Abstract. Autonomous sensors that receive their energy from an
energy harvester or directly from the environment have the potential to save
energy for applications in numerous sectors. For humidity sensing, the
swelling behaviour of a water vapour-sensitive hydrogel is used. To trigger
an electrical contact the mechanical energy is taken from the hydrogel
swelling by the bimorph effect. As long as a defined threshold is not
reached, the electrical microcontact remains open. By passing the threshold
value, a switching will be triggered causing the closure of the contact.

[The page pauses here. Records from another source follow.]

-- pv_equiv track=rewrite | github.com/AlexJF12/teams-win-index-scratch | scripts/load_historical_nhl.py | split_city_team
-- ===== SOURCE A (Python) =====
-- from typing import Tuple
--
-- MULTIWORD_NICKNAMES = {
--     "Maple Leafs",
--     "Blue Jackets",
--     "Golden Knights",
--     "Red Wings",
-- }
--
-- def split_city_team(full_name: str) -> Tuple[str, str]:
--     """Split an NHL team full name into (city, nickname) using heuristics for multiword nicknames.
--     Examples:
--     - New York Rangers -> (New York, Rangers)
--     - Toronto Maple Leafs -> (Toronto, Maple Leafs)
--     - Vegas Golden Knights -> (Vegas, Golden Knights)
--     - St. Louis Blues -> (St. Louis, Blues)
--     - San Jose Sharks -> (San Jose, Sharks)
--     """
--     name = str(full_name or "").strip()
--     if not name:
--         return "", ""
--     # Try multiword nickname suffix matches
--     for nick in MULTIWORD_NICKNAMES:
--         if name.endswith(nick):
--             city = name[: -len(nick)].strip()
--             # Remove trailing space if any leftover
--             if city.endswith(" "):
--                 city = city[:-1]
--             return city, nick
--     # Fallback: split on last space
--     if " " in name:
--         parts = name.rsplit(" ", 1)
--         return parts[0], parts[1]
--     return name, ""
-- ===== SOURCE B (Python) =====
-- # Dictionary keyed by the last word instead of a linear scan over nickname suffixes:
-- # find the last space once, look the final word up, and verify the preceding word.
--
-- _NICK_FIRST = {
--     "Leafs": "Maple",
--     "Jackets": "Blue",
--     "Knights": "Golden",
--     "Wings": "Red",
-- }
--
-- def split_city_team(full_name):
--     name = str(full_name or "").strip()
--     if not name:
--         return "", ""
--     idx = name.rfind(" ")
--     if idx < 0:
--         return name, ""
--     last = name[idx + 1:]
--     first = _NICK_FIRST.get(last)
--     if first is not None and name[:idx].endswith(first):
--         return name[:idx - len(first)].strip(), first + " " + last
--     return name[:idx], last
-- ===== Notes on version B (the rewrite author's own statement) =====
-- stated objective: idiomatic
-- what changed: Instead of scanning the set of multiword nicknames and calling endswith for each, B finds the last space once, looks the final word up in a dict keyed by nickname last word, and verifies the preceding word as a suffix; the fallback rsplit becomes the same single rfind.
import Mathlib
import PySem

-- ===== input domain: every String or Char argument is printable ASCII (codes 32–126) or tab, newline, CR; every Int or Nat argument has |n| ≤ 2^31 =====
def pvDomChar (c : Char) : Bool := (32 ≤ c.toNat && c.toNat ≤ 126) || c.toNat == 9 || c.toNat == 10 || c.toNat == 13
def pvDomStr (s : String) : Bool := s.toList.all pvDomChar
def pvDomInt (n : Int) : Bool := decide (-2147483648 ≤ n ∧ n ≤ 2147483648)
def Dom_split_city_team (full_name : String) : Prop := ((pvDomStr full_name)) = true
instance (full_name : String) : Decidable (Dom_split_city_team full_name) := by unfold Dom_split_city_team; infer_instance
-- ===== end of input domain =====

-- B replaces A's scan over the nickname set with a single rfind and a dict lookup keyed
-- by the nickname's last word; the proof shows the two always return the same pair.

-- ===== PORT A =====
-- Python iterates MULTIWORD_NICKNAMES (a set, arbitrary order); at most one nickname can be
-- a suffix of a given name (none is a suffix of another), so any fixed order is exact.
def pvNicks : List (List Char) :=
  ["Maple Leafs".toList, "Blue Jackets".toList, "Golden Knights".toList, "Red Wings".toList]

-- the for-loop over nicknames: first suffix match wins, returning (city, nick)
def pvMatchNick (name : List Char) : List (List Char) → Option (List Char × List Char)
  | [] => none
  | nick :: rest =>
    if PySem.Chars.endswith name nick then
      let city := PySem.Chars.strip (PySem.List.slice name none (some (-(nick.length : Int))))
      let city :=
        if PySem.Chars.endswith city [' '] then PySem.List.slice city none (some (-1)) else city
      some (city, nick)
    else pvMatchNick name rest

def split_city_team (full_name : String) : String × String :=
  let name := PySem.Chars.strip full_name.toList
  if name = [] then ("", "")
  else
    match pvMatchNick name pvNicks with
    | some (city, nick) => (String.ofList city, String.ofList nick)
    | none =>
      if PySem.Chars.isIn [' '] name then
        -- hand port of name.rsplit(" ", 1) (single-char separator, maxsplit 1, ' ' ∈ name):
        -- exact — it splits at the last occurrence of ' '
        let i := (PySem.Chars.rfind name [' ']).toNat
        (String.ofList (name.take i), String.ofList (name.drop (i + 1)))
      else (String.ofList name, "")

-- ===== PORT B =====
def pvNickFirst : PySem.Dict (List Char) (List Char) :=
  PySem.Dict.ofList
    [("Leafs".toList, "Maple".toList), ("Jackets".toList, "Blue".toList),
     ("Knights".toList, "Golden".toList), ("Wings".toList, "Red".toList)]

def split_city_team_alt (full_name : String) : String × String :=
  let name := PySem.Chars.strip full_name.toList
  if name = [] then ("", "")
  else
    let i := PySem.Chars.rfind name [' ']
    if i < 0 then (String.ofList name, "")
    else
      let idx := i.toNat
      let last := name.drop (idx + 1)
      match pvNickFirst.get? last with
      | some first =>
        if PySem.Chars.endswith (name.take idx) first then
          -- name[:idx - len(first)]: idx ≥ len(first) holds here (first is a suffix of
          -- name[:idx]), so the Python slice bound is nonnegative and equals this take
          (String.ofList (PySem.Chars.strip (name.take (idx - first.length))),
           String.ofList (first ++ ' ' :: last))
        else (String.ofList (name.take idx), String.ofList last)
      | none => (String.ofList (name.take idx), String.ofList last)
-- pv_equiv track=rewrite | github.com/adhithyan15/coding-adventures | code/packages/python/starlark-compiler/src/starlark_compiler/compiler.py | _parse_string_literal
-- ===== SOURCE A (Python) =====
-- def _parse_string_literal(s: str) -> str:
--     """Parse a string literal, stripping quotes and handling escapes."""
--     # Strip outer quotes (single, double, or triple-quoted)
--     if s.startswith('"""') or s.startswith("'''"):
--         s = s[3:-3]
--     elif s.startswith('"') or s.startswith("'"):
--         s = s[1:-1]
--
--     # Handle basic escape sequences
--     result = []
--     i = 0
--     while i < len(s):
--         if s[i] == "\\" and i + 1 < len(s):
--             c = s[i + 1]
--             if c == "n":
--                 result.append("\n")
--             elif c == "t":
--                 result.append("\t")
--             elif c == "\\":
--                 result.append("\\")
--             elif c == '"':
--                 result.append('"')
--             elif c == "'":
--                 result.append("'")
--             elif c == "r":
--                 result.append("\r")
--             elif c == "0":
--                 result.append("\0")
--             else:
--                 result.append("\\")
--                 result.append(c)
--             i += 2
--         else:
--             result.append(s[i])
--             i += 1
--
--     return "".join(result)
-- ===== SOURCE B (Python) =====
-- import re
--
-- _ESCAPES = {"n": "\n", "t": "\t", "\\": "\\", '"': '"', "'": "'", "r": "\r", "0": "\0"}
--
--
-- def _parse_string_literal(s: str) -> str:
--     """Parse a string literal, stripping quotes and handling escapes."""
--     if s.startswith('"""') or s.startswith("'''"):
--         s = s[3:-3]
--     elif s.startswith('"') or s.startswith("'"):
--         s = s[1:-1]
--     return re.sub(
--         r"\\(.)",
--         lambda m: _ESCAPES.get(m.group(1), "\\" + m.group(1)),
--         s,
--         flags=re.DOTALL,
--     )
-- ===== Notes on version B (the rewrite author's own statement) =====
-- stated objective: idiomatic
-- what changed: Replaces the hand-indexed while-loop with a single re.sub over the pattern backslash+any-char, decoding via an escape-mapping dict lookup in the replacement function.
import Mathlib
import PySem

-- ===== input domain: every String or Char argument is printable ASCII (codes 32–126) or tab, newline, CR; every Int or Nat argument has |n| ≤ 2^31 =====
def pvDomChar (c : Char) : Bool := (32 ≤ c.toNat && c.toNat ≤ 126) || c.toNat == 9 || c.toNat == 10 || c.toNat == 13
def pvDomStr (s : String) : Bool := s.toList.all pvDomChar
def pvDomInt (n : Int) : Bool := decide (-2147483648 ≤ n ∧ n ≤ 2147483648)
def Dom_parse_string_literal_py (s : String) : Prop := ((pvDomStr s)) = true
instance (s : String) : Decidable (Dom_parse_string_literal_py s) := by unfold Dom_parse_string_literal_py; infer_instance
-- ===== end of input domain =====

-- B replaces A's hand-indexed while-loop with a regex substitution over backslash+char
-- driven by an escape-mapping dict (objective: idiomatic; return value only, no mutation).

-- ===== PORT A =====
-- A's while-loop: result accumulator, index advanced by 2 on a backslash with a lookahead
-- character, else by 1; here the index/lookahead pair is the head of the remaining list.
def pa_loop (acc : List Char) (cs : List Char) : List Char :=
  match cs with
  | [] => acc
  | c :: d :: rest =>                     -- i < len s, and i+1 < len s iff a second char exists
    if c == '\\' then
      let app :=
        if d == 'n' then ['\n']
        else if d == 't' then ['\t']
        else if d == '\\' then ['\\']
        else if d == '"' then ['"']
        else if d == '\'' then ['\'']
        else if d == 'r' then ['\r']
        else if d == '0' then [Char.ofNat 0]
        else ['\\', d]
      pa_loop (acc ++ app) rest           -- i += 2
    else pa_loop (acc ++ [c]) (d :: rest) -- i += 1
  | [c] => acc ++ [c]                     -- last char: the 'i + 1 < len(s)' guard fails

def parse_string_literal_py (s : String) : String :=
  let s1 :=
    if PySem.Str.startswith s "\"\"\"" || PySem.Str.startswith s "'''" then
      PySem.Str.slice s (some 3) (some (-3))
    else if PySem.Str.startswith s "\"" || PySem.Str.startswith s "'" then
      PySem.Str.slice s (some 1) (some (-1))
    else s
  String.ofList (pa_loop [] s1.toList)

-- ===== PORT B =====
-- B's escape table (a Python dict in Source B).
def pb_escapes : PySem.Dict Char Char :=
  PySem.Dict.ofList [('n', '\n'), ('t', '\t'), ('\\', '\\'), ('"', '"'),
                     ('\'', '\''), ('r', '\r'), ('0', Char.ofNat 0)]

-- Hand port of re.sub(r'\\(.)', repl, s, flags=re.DOTALL): exact, since the pattern's
-- non-overlapping left-to-right matches are precisely "a backslash and the next char";
-- repl is the dict lookup with default backslash+char; unmatched text is copied.
def pb_sub (cs : List Char) : List Char :=
  match cs with
  | '\\' :: c :: rest =>
      (match PySem.Dict.get? pb_escapes c with
       | some r => [r]
       | none => ['\\', c]) ++ pb_sub rest
  | c :: rest => c :: pb_sub rest
  | [] => []

def parse_string_literal_py_alt (s : String) : String :=
  let s1 :=
    if PySem.Str.startswith s "\"\"\"" || PySem.Str.startswith s "'''" then
      PySem.Str.slice s (some 3) (some (-3))
    else if PySem.Str.startswith s "\"" || PySem.Str.startswith s "'" then
      PySem.Str.slice s (some 1) (some (-1))
    else s
  String.ofList (pb_sub s1.toList)

-- ===== PRECONDITION & SPEC =====
def Spec_parse_string_literal_py (s : String) (out : String) : Prop := out = parse_string_literal_py_alt s
instance (s : String) (out : String) : Decidable (Spec_parse_string_literal_py s out) := by unfold Spec_parse_string_literal_py; infer_instance

-- ===== CLAIM (what is proved, stated in full; the proofs are below) =====
def Claim_equal_parse_string_literal_py : Prop := ∀ (s : String), Dom_parse_string_literal_py s → Spec_parse_string_literal_py s (parse_string_literal_py s)

-- ===== LEMMAS AND PROOFS =====
theorem hmk_pb_escapes : pb_escapes = PySem.Dict.mk [('n', '\n'), ('t', '\t'), ('\\', '\\'),
    ('"', '"'), ('\'', '\''), ('r', '\r'), ('0', Char.ofNat 0)] := by rfl

theorem pa_loop_eq_pb_sub (acc : List Char) (cs : List Char) :
    pa_loop acc cs = acc ++ pb_sub cs := by
  fun_induction pa_loop acc cs with
  | case1 acc => simp [pb_sub]
  | case2 acc c d rest hc app ih =>
    rw [ih]
    have hc' : c = '\\' := by simpa using hc
    subst hc'
    simp only [pb_sub, app, hmk_pb_escapes, PySem.Dict.get?_mk_cons]
    by_cases h1 : d = 'n'
    · subst h1; simp
    · by_cases h2 : d = 't'
      · subst h2; simp
      · by_cases h3 : d = '\\'
        · subst h3; simp
        · by_cases h4 : d = '"'
          · subst h4; simp
          · by_cases h5 : d = '\''
            · subst h5; simp
            · by_cases h6 : d = 'r'
              · subst h6; simp
              · by_cases h7 : d = '0'
                · subst h7; simp
                · simp [h1, h2, h3, h4, h5, h6, h7, Ne.symm h1, Ne.symm h2, Ne.symm h3,
                        Ne.symm h4, Ne.symm h5, Ne.symm h6, Ne.symm h7, PySem.Dict.get?]
  | case3 acc c d rest hc ih =>
    rw [ih]
    have hc' : ¬ c = '\\' := by simpa using hc
    have hc' : ¬ c = '\\' := by simpa using hc
    rw [show pb_sub (c :: d :: rest) = c :: pb_sub (d :: rest) by
      rw [pb_sub.eq_def]; split
      · simp_all
      · rename_i heq; injection heq with h1 h2; subst h1; subst h2; rfl
      · simp_all]
    simp
  | case4 acc c => simp [pb_sub]

-- ===== VERDICT (by name: the statement is the Claim_ definition above) =====
theorem parse_string_literal_py_spec : Claim_equal_parse_string_literal_py := by
  intro s _
  unfold Spec_parse_string_literal_py parse_string_literal_py parse_string_literal_py_alt
  simp only [pa_loop_eq_pb_sub, List.nil_append]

This sensor principle does not need any electrical power supply because the
switching power is provided directly by the surrounding humidity as quantity
to be measured. For the description of the
deflection versus the hydrogel pattern of such a sensor, a model was developed by means of the beam theory. Goal of the model was to derive design guidelines for the
dimensioning of the sensors bending plate and the patterned hydrogel layer.
Experiments then should show the applicability of the model approaches. The
deflection of the bending plate depends on the ratio between the lengths of
the uncoated and the coated part of the bending plate where the maximum
occurs at a ratio of ca. 0.5. The swelling behaviour of the hydrogel shows a
high sensitivity with regard to slight changes in relative humidity. This
can be used for humidity threshold sensors that open and close
microcontacts with respect to very small changes in relative humidity. To
avoid voltage peaks and arcs during the switching process that could arise
and destroy the microcontact, a bistable characteristic with hysteresis is
needed. Experiments demonstrate the feasibility of this concept and are in
good agreement with the modelling results.